Traveling Salesman Problem - Shortest Route

You are given a set of ( n ) towns and a matrix ( D ) where ( D_{ij} ) represents the distance between town ( i ) and town ( j ). The task is to compute the shortest possible route starting from a specified town ( s ), visiting every other town exactly once, and returning to ( s ). This is a classic Traveling Salesman Problem (TSP) that can be solved using brute-force permutations since ( 2 \leq n \leq 10 ). The answer must be rounded to two decimal places.

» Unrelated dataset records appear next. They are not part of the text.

-- pv_equiv track=rewrite | github.com/IStoleYourCookie/SimPyChat | test.py | find_negative
-- ===== SOURCE A (Python) =====
-- bad = ["black", "old", "stop", "cold", "cut", "fall", "far", "hot", "hurt", "never",
--         "bear", "fire", "night", "rain", "snow", "wind", "hate", "bad", "die", "death"]
--
-- good = ["funny", "eat", "good", "pretty", "white", "fly", "know", "live", "thank", "best", "fast", "first", "sing", "sleep", "better", "clean",
--          "full", "drink", "kind", "laugh", "light", "own", "start", "together", "warm",
--          "apple", "baby", "bed", "bird, birthday", "cake", "children", "Christmas", "father", "flower", "game", "garden", "home", "kitty", "money",
--          "mother", "party", "Santa Claus", "song", "sun", "toy", "beautiful", "like", "love", "well"]
--
-- def score(input):
--     points = 0
--     for s in input:
--         if s in bad:
--             points -= 1
--         elif s in good:
--             points += 1
--     return points
--
-- def score_words(input):
--     default = score(input)
--     points = []
--     for s in input:
--         if s in bad:
--             points.append(default - 1)
--         elif s in good:
--             points.append(default + 1)
--         else:
--             points.append(default)
--     return points
--
-- def find_negative(input):
--     points = score_words(input)
--     i = 0
--     worse = []
--     default = score(input)
--     for s in input:
--         if points[i] < default:
--             worse.append(s)
--         i += 1
--
--     worse.sort()
--     return worse
-- ===== SOURCE B (Python) =====
-- bad = ["black", "old", "stop", "cold", "cut", "fall", "far", "hot", "hurt", "never",
--         "bear", "fire", "night", "rain", "snow", "wind", "hate", "bad", "die", "death"]
--
-- def find_negative(input):
--     return sorted(s for s in input if s in bad)
-- ===== Notes on version B (the rewrite author's own statement) =====
-- stated objective: simpler
-- what changed: Replaces the three interleaved passes (total score, per-word score list, indexed comparison loop) with a single filtering pass: the per-word score is below the default exactly when the word is in `bad`, so B is just `sorted(s for s in input if s in bad)`.
import Mathlib
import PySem

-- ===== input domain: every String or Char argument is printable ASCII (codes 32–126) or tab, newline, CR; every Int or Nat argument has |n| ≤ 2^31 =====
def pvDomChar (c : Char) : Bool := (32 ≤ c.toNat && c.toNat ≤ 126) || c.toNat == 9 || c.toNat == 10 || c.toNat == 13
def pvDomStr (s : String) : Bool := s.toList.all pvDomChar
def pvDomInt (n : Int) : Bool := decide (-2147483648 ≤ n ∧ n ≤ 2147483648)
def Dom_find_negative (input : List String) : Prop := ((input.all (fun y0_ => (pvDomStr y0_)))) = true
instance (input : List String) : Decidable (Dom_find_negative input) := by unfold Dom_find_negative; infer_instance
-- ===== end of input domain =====

-- B is simpler: the per-word score is below the default exactly when the word is in `bad`,
-- so B filters once and sorts, skipping the score/score_words helpers entirely.

-- ===== PORT A =====
def badList : List String := ["black", "old", "stop", "cold", "cut", "fall", "far", "hot", "hurt", "never",
        "bear", "fire", "night", "rain", "snow", "wind", "hate", "bad", "die", "death"]

def goodList : List String := ["funny", "eat", "good", "pretty", "white", "fly", "know", "live", "thank", "best", "fast", "first", "sing", "sleep", "better", "clean",
         "full", "drink", "kind", "laugh", "light", "own", "start", "together", "warm",
         "apple", "baby", "bed", "bird, birthday", "cake", "children", "Christmas", "father", "flower", "game", "garden", "home", "kitty", "money",
         "mother", "party", "Santa Claus", "song", "sun", "toy", "beautiful", "like", "love", "well"]

def score (input : List String) : Int :=
  input.foldl (fun points s =>
    if badList.contains s then points - 1
    else if goodList.contains s then points + 1
    else points) 0

def score_words (input : List String) : List Int :=
  let default := score input
  input.foldl (fun points s =>
    if badList.contains s then points ++ [default - 1]
    else if goodList.contains s then points ++ [default + 1]
    else points ++ [default]) []

def find_negative (input : List String) : List String :=
  let points := score_words input
  let default := score input
  -- points[i] is always in range (points has the same length as input), so the
  -- IndexError case of pyGet? never occurs; .getD 0 only discharges the Option.
  let st := input.foldl (fun (st : Int × List String) s =>
    if (PySem.List.pyGet? points st.1).getD 0 < default then (st.1 + 1, st.2 ++ [s])
    else (st.1 + 1, st.2)) (0, [])
  PySem.List.sorted st.2 (fun x => x) false

-- ===== PORT B =====
def find_negative_alt (input : List String) : List String :=
  PySem.List.sorted (input.filter (fun s => badList.contains s)) (fun x => x) false

-- ===== PRECONDITION & SPEC =====
def Spec_find_negative (input : List String) (out : List String) : Prop := out = find_negative_alt input
instance (input : List String) (out : List String) : Decidable (Spec_find_negative input out) := by unfold Spec_find_negative; infer_instance

-- ===== CLAIM (what is proved, stated in full; the proofs are below) =====
def Claim_equal_find_negative : Prop := ∀ (input : List String), Dom_find_negative input → Spec_find_negative input (find_negative input)

-- ===== LEMMAS AND PROOFS =====

-- the per-word score assigned by score_words
def wordScore (d : Int) (s : String) : Int :=
  if badList.contains s then d - 1
  else if goodList.contains s then d + 1
  else d

theorem score_words_eq_map (input : List String) :
    score_words input = input.map (wordScore (score input)) := by
  unfold score_words
  show (input.foldl (fun points s =>
      if badList.contains s then points ++ [score input - 1]
      else if goodList.contains s then points ++ [score input + 1]
      else points ++ [score input]) []) = _
  have hf : (fun (points : List Int) s =>
      if badList.contains s then points ++ [score input - 1]
      else if goodList.contains s then points ++ [score input + 1]
      else points ++ [score input])
      = fun points s => points ++ [wordScore (score input) s] := by
    funext points s; unfold wordScore; split_ifs <;> rfl
  rw [hf]
  simpa using PySem.List.foldl_append_singleton_eq_map (f := wordScore (score input)) (l := input) (acc := [])

-- the indexed collection loop of A collects exactly the words whose score is < d
theorem collect_loop (d : Int) (f : String → Int) :
    ∀ (l pre : List String) (w : List String),
    (l.foldl (fun (st : Int × List String) s =>
      if (PySem.List.pyGet? ((pre ++ l).map f) st.1).getD 0 < d then (st.1 + 1, st.2 ++ [s])
      else (st.1 + 1, st.2)) ((pre.length : Int), w)).2
    = w ++ l.filter (fun s => decide (f s < d)) := by
  intro l
  induction l with
  | nil => intro pre w; simp
  | cons x t ih =>
    intro pre w
    have hget : PySem.List.pyGet? ((pre ++ x :: t).map f) ((pre.length : Int)) = some (f x) := by
      have : (pre ++ x :: t).map f = pre.map f ++ f x :: t.map f := by simp
      rw [this]
      have := PySem.List.pyGet?_append_length (pre := pre.map f) (y := f x) (ys := t.map f)
      simpa using this
    simp only [List.foldl_cons, hget, Option.getD_some]
    have hlen : ((pre.length : Int) + 1) = (((pre ++ [x]).length : Int)) := by
      simp
    by_cases h : f x < d
    · simp only [if_pos h, hlen]
      have := ih (pre ++ [x]) (w ++ [x])
      simp only [List.append_assoc, List.cons_append, List.nil_append] at this ⊢
      rw [this]
      simp [h]
    · simp only [if_neg h, hlen]
      have := ih (pre ++ [x]) w
      simp only [List.append_assoc, List.cons_append, List.nil_append] at this ⊢
      rw [this]
      simp [h]

theorem wordScore_lt_iff (d : Int) (s : String) :
    wordScore d s < d ↔ badList.contains s = true := by
  unfold wordScore
  split_ifs with hb hg
  · exact ⟨fun _ => hb, fun _ => by omega⟩
  · exact ⟨fun hlt => absurd hlt (by omega), fun hc => absurd hc hb⟩
  · exact ⟨fun hlt => absurd hlt (by omega), fun hc => absurd hc hb⟩

-- ===== VERDICT (by name: the statement is the Claim_ definition above) =====
theorem find_negative_spec : Claim_equal_find_negative := by
  intro input _
  have h := collect_loop (score input) (wordScore (score input)) input [] []
  simp only [List.length_nil, Int.natCast_zero, List.nil_append] at h
  have h' : List.filter (fun s => decide (wordScore (score input) s < score input)) input
      = List.filter (fun s => badList.contains s) input := by
    apply List.filter_congr
    intro s _
    simp [wordScore_lt_iff]
  unfold Spec_find_negative find_negative find_negative_alt
  simp only [score_words_eq_map]
  exact congrArg (fun l => PySem.List.sorted l (fun x => x) false) (h.trans h')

The route cost for a permutation ( P = (p_1, p_2, \dots, p_{n-1}) ) is computed as: [ \text{Cost}(P) = D_{s,p_1} + \sum_{i=1}^{n-2} D_{p_i, p_{i+1}} + D_{p_{n-1}, s} ] Your task is to write a program that reads the input from standard input (stdin) and outputs the minimal route cost to standard output (stdout) in the required format.

inputFormat

The first line of input contains two integers: \( n \) (the number of towns) and \( s \) (the index of the starting town). \( n \) and \( s \) satisfy \( 2 \leq n \leq 10 \) and \( 0 \leq s < n \).

The next \( n \) lines each contain \( n \) space-separated integers. The \( j^{th} \) number in the \( i^{th} \) line represents the distance between town \( i \) and town \( j \), where \( 0 \leq D_{ij} \leq 10^5 \). It is guaranteed that \( D_{ii} = 0 \) for all \( i \).

outputFormat

Output a single floating-point number representing the minimum possible route cost. The result should be rounded to two decimal places. Print the answer to standard output (stdout).

4 0
0 10 15 20
10 0 35 25
15 35 0 30
20 25 30 0

80.00